What to work on >> Show, from the records below, all lines that contain the word "hkeep".

Information supplied >>
-- the two-pointer merge equals the membership filter on the range
lemma pvMerge_eq_filter : ∀ (rng pres : List Int), rng.Pairwise (· < ·) →
    pres.Pairwise (· < ·) → (∀ q ∈ pres, q ∈ rng) →
    pvMerge pres rng = rng.filter (fun m => decide (m ∉ pres)) := by
  intro rng
  induction rng with
  | nil => intro pres _ _ _; cases pres <;> simp [pvMerge]
  | cons m r ih =>
    intro pres hr hp hsub
    match pres with
    | [] =>
      rw [pvMerge, ih [] hr.of_cons (by simp) (by simp)]
      simp
    | q :: qs =>
      have hq : q ∈ m :: r := hsub q (List.mem_cons_self ..)
      by_cases hqm : q = m
      · subst hqm
        have hqs_sub : ∀ a ∈ qs, a ∈ r := by
          intro a ha
          have h1 : a ∈ q :: r := hsub a (List.mem_cons_of_mem _ ha)
          have h2 : q < a := (List.pairwise_cons.mp hp).1 a ha
          rcases List.mem_cons.mp h1 with rfl | h
          · omega
          · exact h
        rw [pvMerge]
        simp only [beq_self_eq_true, if_true]
        rw [ih qs hr.of_cons hp.of_cons hqs_sub]
        rw [List.filter_cons]
        have hmem : decide (q ∉ q :: qs) = false := by simp
        rw [hmem]
        simp only [Bool.false_eq_true, if_false]
        apply List.filter_congr
        intro x hx
        have hqx : q < x := (List.pairwise_cons.mp hr).1 x hx
        simp only [decide_eq_decide, List.mem_cons]
        constructor
        · intro h h2
          rcases h2 with rfl | h2
          · omega
          · exact h h2
        · intro h h2
          exact h (Or.inr h2)
      · have hqr : q ∈ r := by
          rcases List.mem_cons.mp hq with rfl | h
          · exact absurd rfl hqm
          · exact h
        have hmq : m < q := (List.pairwise_cons.mp hr).1 q hqr
        have hsub' : ∀ a ∈ q :: qs, a ∈ r := by
          intro a ha
          have h1 : a ∈ m :: r := hsub a ha
          have h2 : q ≤ a := by
            rcases List.mem_cons.mp ha with rfl | h
            · exact le_refl a
            · exact le_of_lt ((List.pairwise_cons.mp hp).1 a h)
          rcases List.mem_cons.mp h1 with rfl | h
          · omega
          · exact h
        have hmnot : m ∉ q :: qs := by
          intro hm
          have h2 : q ≤ m := by
            rcases List.mem_cons.mp hm with rfl | h
            · exact le_refl m
            · exact le_of_lt ((List.pairwise_cons.mp hp).1 m h)
          omega
        rw [pvMerge]
        have hbeq : (q == m) = false := by simpa using hqm
        rw [hbeq]
        simp only [Bool.false_eq_true, if_false]
        rw [ih (q :: qs) hr.of_cons hp hsub', List.filter_cons]
        have hkeep : decide (m ∉ q :: qs) = true := by simpa using hmnot
        rw [hkeep]
        simp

Exercise answer >>
        have hkeep : decide (m ∉ q :: qs) = true := by simpa using hmnot
        rw [hkeep]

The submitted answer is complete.